Further, since the melting point of the base resin layer is 155 占 폚 or higher, the base resin layer is hardly crushed at the time of the actual bonding, thereby ensuring sufficient insulating property. In addition, since the MFR of the resin composition is 10 g / 10 min or less, the base resin layer is hardly crushed at the time of the actual bonding, and more sufficient insulating property can be secured.

In the invention of [2], a resin comprising 70% by mass to 99% by mass of a first resin component composed of an acid-modified polypropylene and an acid-unmodified polypropylene, and 1% by mass to 30% by mass of a thermoplastic elastomer (The adhesive force to the metal tab and the adhesive force to the casing) can be ensured by containing the first resin component at the content ratio of the above-mentioned specific range, and In addition, even when stress is concentrated on the thermoplastic elastomer component when a force is applied to the tab-sealing insulating film due to a rise in internal pressure or the like due to the inclusion of the thermoplastic elastomer in the content range of the specific range, It is possible to prevent the occurrence of cohesive failure, and it is possible to sufficiently maintain a good sealing state through the tap-sealing insulating film .

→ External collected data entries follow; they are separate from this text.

-- pv_equiv track=rewrite | github.com/TencentBlueKing/bk-monitor | bkmonitor/packages/monitor_web/incident/resources.py | generate_time_range_from_alerts
-- ===== SOURCE A (Python) =====
-- def generate_time_range_from_alerts(alert_ids: list[int]) -> tuple[int, int]:
--     start_time, end_time = None, None
--     for alert_id in alert_ids:
--         timestamp = int(str(alert_id)[:10])
--         if start_time is None or timestamp < start_time:
--             start_time = timestamp
--         if end_time is None or timestamp > end_time:
--             end_time = timestamp
--
--     return start_time, end_time
-- ===== SOURCE B (Python) =====
-- def generate_time_range_from_alerts(alert_ids: list[int]) -> tuple[int, int]:
--     if not alert_ids:
--         return None, None
--     ts = sorted(int(str(alert_id)[:10]) for alert_id in alert_ids)
--     return ts[0], ts[-1]
-- ===== Notes on version B (the rewrite author's own statement) =====
-- stated objective: alternative
-- what changed: B sorts the truncated timestamps once and reads the extremes off the ends of the sorted list (ts[0], ts[-1]), instead of A's single scan maintaining running min/max through None sentinels; it trades A's O(n) scan for an O(n log n) sort.
-- outside the precondition, e.g. on generate_time_range_from_alerts([]): A returns (None, None), B returns (None, None)
import Mathlib
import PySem

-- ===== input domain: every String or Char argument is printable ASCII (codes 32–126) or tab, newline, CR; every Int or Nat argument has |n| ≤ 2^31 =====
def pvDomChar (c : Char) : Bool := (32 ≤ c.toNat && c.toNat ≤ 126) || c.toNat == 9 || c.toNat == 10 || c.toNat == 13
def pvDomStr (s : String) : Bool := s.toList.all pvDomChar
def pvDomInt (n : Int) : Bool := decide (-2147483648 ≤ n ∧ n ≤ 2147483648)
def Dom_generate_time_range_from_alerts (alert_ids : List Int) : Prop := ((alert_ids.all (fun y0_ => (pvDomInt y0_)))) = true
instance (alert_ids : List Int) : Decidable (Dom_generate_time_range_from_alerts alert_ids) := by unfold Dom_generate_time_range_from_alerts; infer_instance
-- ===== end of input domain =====

-- B replaces A's single scan maintaining running min/max through None sentinels by a sort of the
-- truncated timestamps followed by reading the two ends of the sorted list: a different algorithm
-- of the same small cost, chosen for clarity.

-- ===== PORT A =====
-- timestamp = int(str(alert_id)[:10]); on the admitted domain the truncated string always
-- parses, so the .getD 0 default is never the returned value.
def pvTs (a : Int) : Int :=
  (PySem.Int.ofStr? (PySem.Str.slice (PySem.Int.toStr a) none (some 10))).getD 0

def pvStepA (st : Option Int × Option Int) (a : Int) : Option Int × Option Int :=
  let t := pvTs a
  ((match st.1 with
    | none => some t
    | some s => if t < s then some t else some s),
   (match st.2 with
    | none => some t
    | some e => if t > e then some t else some e))

-- on the empty list A returns (None, None), not an Int pair: excluded by Pre_, the .getD 0 is never hit
def generate_time_range_from_alerts (alert_ids : List Int) : Int × Int :=
  let st := alert_ids.foldl pvStepA (none, none)
  (st.1.getD 0, st.2.getD 0)

-- ===== PORT B =====
-- Python B returns (None, None) on []; excluded by Pre_, the placeholder (0, 0) / .getD 0 is never hit
def generate_time_range_from_alerts_alt (alert_ids : List Int) : Int × Int :=
  match alert_ids with
  | [] => (0, 0)
  | _ =>
    let ts := PySem.List.sorted (alert_ids.map pvTs) (fun x => x) false
    ((PySem.List.pyGet? ts 0).getD 0, (PySem.List.pyGet? ts (-1)).getD 0)

-- ===== PRECONDITION & SPEC =====
-- Pre_ excludes only the empty list, on which both Pythons return (None, None) — not a value of the declared tuple[int, int] type.
def Pre_generate_time_range_from_alerts (alert_ids : List Int) : Prop := alert_ids ≠ []
instance (alert_ids : List Int) : Decidable (Pre_generate_time_range_from_alerts alert_ids) := by
  unfold Pre_generate_time_range_from_alerts; infer_instance

def pvWitness_generate_time_range_from_alerts : List Int := [1700000000, -5]

def Spec_generate_time_range_from_alerts (alert_ids : List Int) (out : Int × Int) : Prop := out = generate_time_range_from_alerts_alt alert_ids
instance (alert_ids : List Int) (out : Int × Int) : Decidable (Spec_generate_time_range_from_alerts alert_ids out) := by unfold Spec_generate_time_range_from_alerts; infer_instance

-- ===== CLAIM (what is proved, stated in full; the proofs are below) =====
def Claim_equal_generate_time_range_from_alerts : Prop := ∀ (alert_ids : List Int), Dom_generate_time_range_from_alerts alert_ids → Pre_generate_time_range_from_alerts alert_ids → Spec_generate_time_range_from_alerts alert_ids (generate_time_range_from_alerts alert_ids)

-- ===== LEMMAS AND PROOFS =====

-- A's loop, once both extremes are set, is the running min/max fold over the mapped timestamps.
theorem pv_foldA_some (t : List Int) (s e : Int) :
    t.foldl pvStepA (some s, some e)
      = (some ((t.map pvTs).foldl min s), some ((t.map pvTs).foldl max e)) := by
  induction t generalizing s e with
  | nil => simp
  | cons a t ih =>
    simp only [List.foldl_cons, List.map_cons]
    rw [show pvStepA (some s, some e) a
          = (some (min s (pvTs a)), some (max e (pvTs a))) by
        simp only [pvStepA]
        refine Prod.ext ?_ ?_ <;> simp only [] <;> split <;> simp <;> omega]
    exact ih _ _

-- the running-min fold is a member of a :: t and a lower bound of it
theorem pv_foldl_min_spec (t : List Int) (a : Int) :
    t.foldl min a ∈ a :: t ∧ ∀ y ∈ a :: t, t.foldl min a ≤ y := by
  induction t generalizing a with
  | nil => simp
  | cons b t ih =>
    obtain ⟨hmem, hle⟩ := ih (min a b)
    constructor
    · rw [List.foldl_cons]
      rcases List.mem_cons.mp hmem with h | h
      · rw [h]
        rcases le_total a b with hab | hab
        · rw [min_eq_left hab]; exact List.mem_cons_self
        · rw [min_eq_right hab]; exact List.mem_cons_of_mem _ List.mem_cons_self
      · exact List.mem_cons_of_mem _ (List.mem_cons_of_mem _ h)
    · intro y hy
      rcases List.mem_cons.mp hy with h | hy
      · subst h
        exact le_trans (hle _ (List.mem_cons_self)) (min_le_left _ _)
      rcases List.mem_cons.mp hy with h | hy
      · subst h
        exact le_trans (hle _ (List.mem_cons_self)) (min_le_right _ _)
      · exact hle _ (List.mem_cons_of_mem _ hy)

theorem pv_foldl_max_spec (t : List Int) (a : Int) :
    t.foldl max a ∈ a :: t ∧ ∀ y ∈ a :: t, y ≤ t.foldl max a := by
  induction t generalizing a with
  | nil => simp
  | cons b t ih =>
    obtain ⟨hmem, hle⟩ := ih (max a b)
    constructor
    · rw [List.foldl_cons]
      rcases List.mem_cons.mp hmem with h | h
      · rw [h]
        rcases le_total a b with hab | hab
        · rw [max_eq_right hab]; exact List.mem_cons_of_mem _ List.mem_cons_self
        · rw [max_eq_left hab]; exact List.mem_cons_self
      · exact List.mem_cons_of_mem _ (List.mem_cons_of_mem _ h)
    · intro y hy
      rcases List.mem_cons.mp hy with h | hy
      · subst h
        exact le_trans (le_max_left _ _) (hle _ (List.mem_cons_self))
      rcases List.mem_cons.mp hy with h | hy
      · subst h
        exact le_trans (le_max_right _ _) (hle _ (List.mem_cons_self))
      · exact hle _ (List.mem_cons_of_mem _ hy)

-- the last element of a ≤-sorted nonempty list is an upper bound of it
theorem pv_pairwise_getLast_ge (l : List Int) (h : l.Pairwise (· ≤ ·)) (hne : l ≠ []) :
    ∀ y ∈ l, y ≤ l.getLast hne := by
  induction l with
  | nil => simp at hne
  | cons a t ih =>
    intro y hy
    match t, hne with
    | [], _ => simp at hy; simp [hy, List.getLast]
    | b :: t', _ =>
      rw [List.getLast_cons (by simp)]
      rcases List.mem_cons.mp hy with h1 | h1
      · subst h1
        have hab : y ≤ b := (List.pairwise_cons.mp h).1 b List.mem_cons_self
        exact le_trans hab (ih (List.pairwise_cons.mp h).2 (by simp) b List.mem_cons_self)
      · exact ih (List.pairwise_cons.mp h).2 (by simp) y h1

theorem generate_time_range_from_alerts_eq (x : Int) (t : List Int) :
    generate_time_range_from_alerts (x :: t) = generate_time_range_from_alerts_alt (x :: t) := by
  simp only [generate_time_range_from_alerts, generate_time_range_from_alerts_alt,
    List.foldl_cons]
  rw [show pvStepA (none, none) x = (some (pvTs x), some (pvTs x)) by simp [pvStepA]]
  rw [pv_foldA_some]
  set ts := (x :: t).map pvTs with hts
  have htsne : ts ≠ [] := by simp [hts]
  set srt := PySem.List.sorted ts (fun x => x) false with hsrt
  have hsne : srt ≠ [] := by
    simpa [hsrt, PySem.List.sorted_eq_nil_iff] using htsne
  have hperm : srt.Perm ts := PySem.List.sorted_perm ts (fun x => x) false
  have hpw : srt.Pairwise (fun a b => a ≤ b) := by
    simpa using PySem.List.sorted_pairwise ts (fun x => x)
  -- head of sorted = fold min
  obtain ⟨hd, tl, hcons⟩ := List.exists_cons_of_ne_nil hsne
  have hget0 : PySem.List.pyGet? srt 0 = some hd := by
    rw [hcons]; exact PySem.List.pyGet?_zero_cons _ _
  have hgetlast : PySem.List.pyGet? srt (-1) = some (srt.getLast hsne) := by
    rw [PySem.List.pyGet?_neg_one, List.getLast?_eq_some_getLast hsne]
  have hhd_le : ∀ y ∈ ts, hd ≤ y := by
    have := PySem.List.key_head_sorted_le (xs := ts) (key := fun x => x) (hsrt.symm.trans hcons)
    simpa using this
  have hhd_mem : hd ∈ ts := hperm.mem_iff.mp (by rw [hcons]; exact List.mem_cons_self)
  have hlast_mem : srt.getLast hsne ∈ ts := hperm.mem_iff.mp (List.getLast_mem hsne)
  have hlast_ge : ∀ y ∈ ts, y ≤ srt.getLast hsne := by
    intro y hy
    exact pv_pairwise_getLast_ge srt hpw hsne y (hperm.mem_iff.mpr hy)
  obtain ⟨hminmem, hminle⟩ := pv_foldl_min_spec (t.map pvTs) (pvTs x)
  obtain ⟨hmaxmem, hmaxle⟩ := pv_foldl_max_spec (t.map pvTs) (pvTs x)
  have hts_eq : ts = pvTs x :: t.map pvTs := by simp [hts]
  rw [hget0, hgetlast]
  simp only [Option.getD_some]
  refine Prod.ext ?_ ?_
  · show (t.map pvTs).foldl min (pvTs x) = hd
    exact le_antisymm (hminle _ (hts_eq ▸ hhd_mem)) (hhd_le _ (hts_eq.symm ▸ hminmem))
  · show (t.map pvTs).foldl max (pvTs x) = srt.getLast hsne
    exact le_antisymm (hlast_ge _ (hts_eq.symm ▸ hmaxmem)) (hmaxle _ (hts_eq ▸ hlast_mem))

-- ===== VERDICT (by name: the statement is the Claim_ definition above) =====
theorem generate_time_range_from_alerts_spec : Claim_equal_generate_time_range_from_alerts := by
  intro alert_ids _ hpre
  match alert_ids with
  | [] => exact absurd rfl hpre
  | x :: t => exact generate_time_range_from_alerts_eq x t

Further, since the melting point of the base resin layer is 155 占 폚 or higher, the base resin layer is hardly collapsed at the time of the actual bonding, thereby ensuring sufficient insulating property. In addition, since the MFR of the resin composition is 10 g / 10 min or less, the base resin layer is hardly crushed at the time of the actual bonding, and more sufficient insulating property can be secured.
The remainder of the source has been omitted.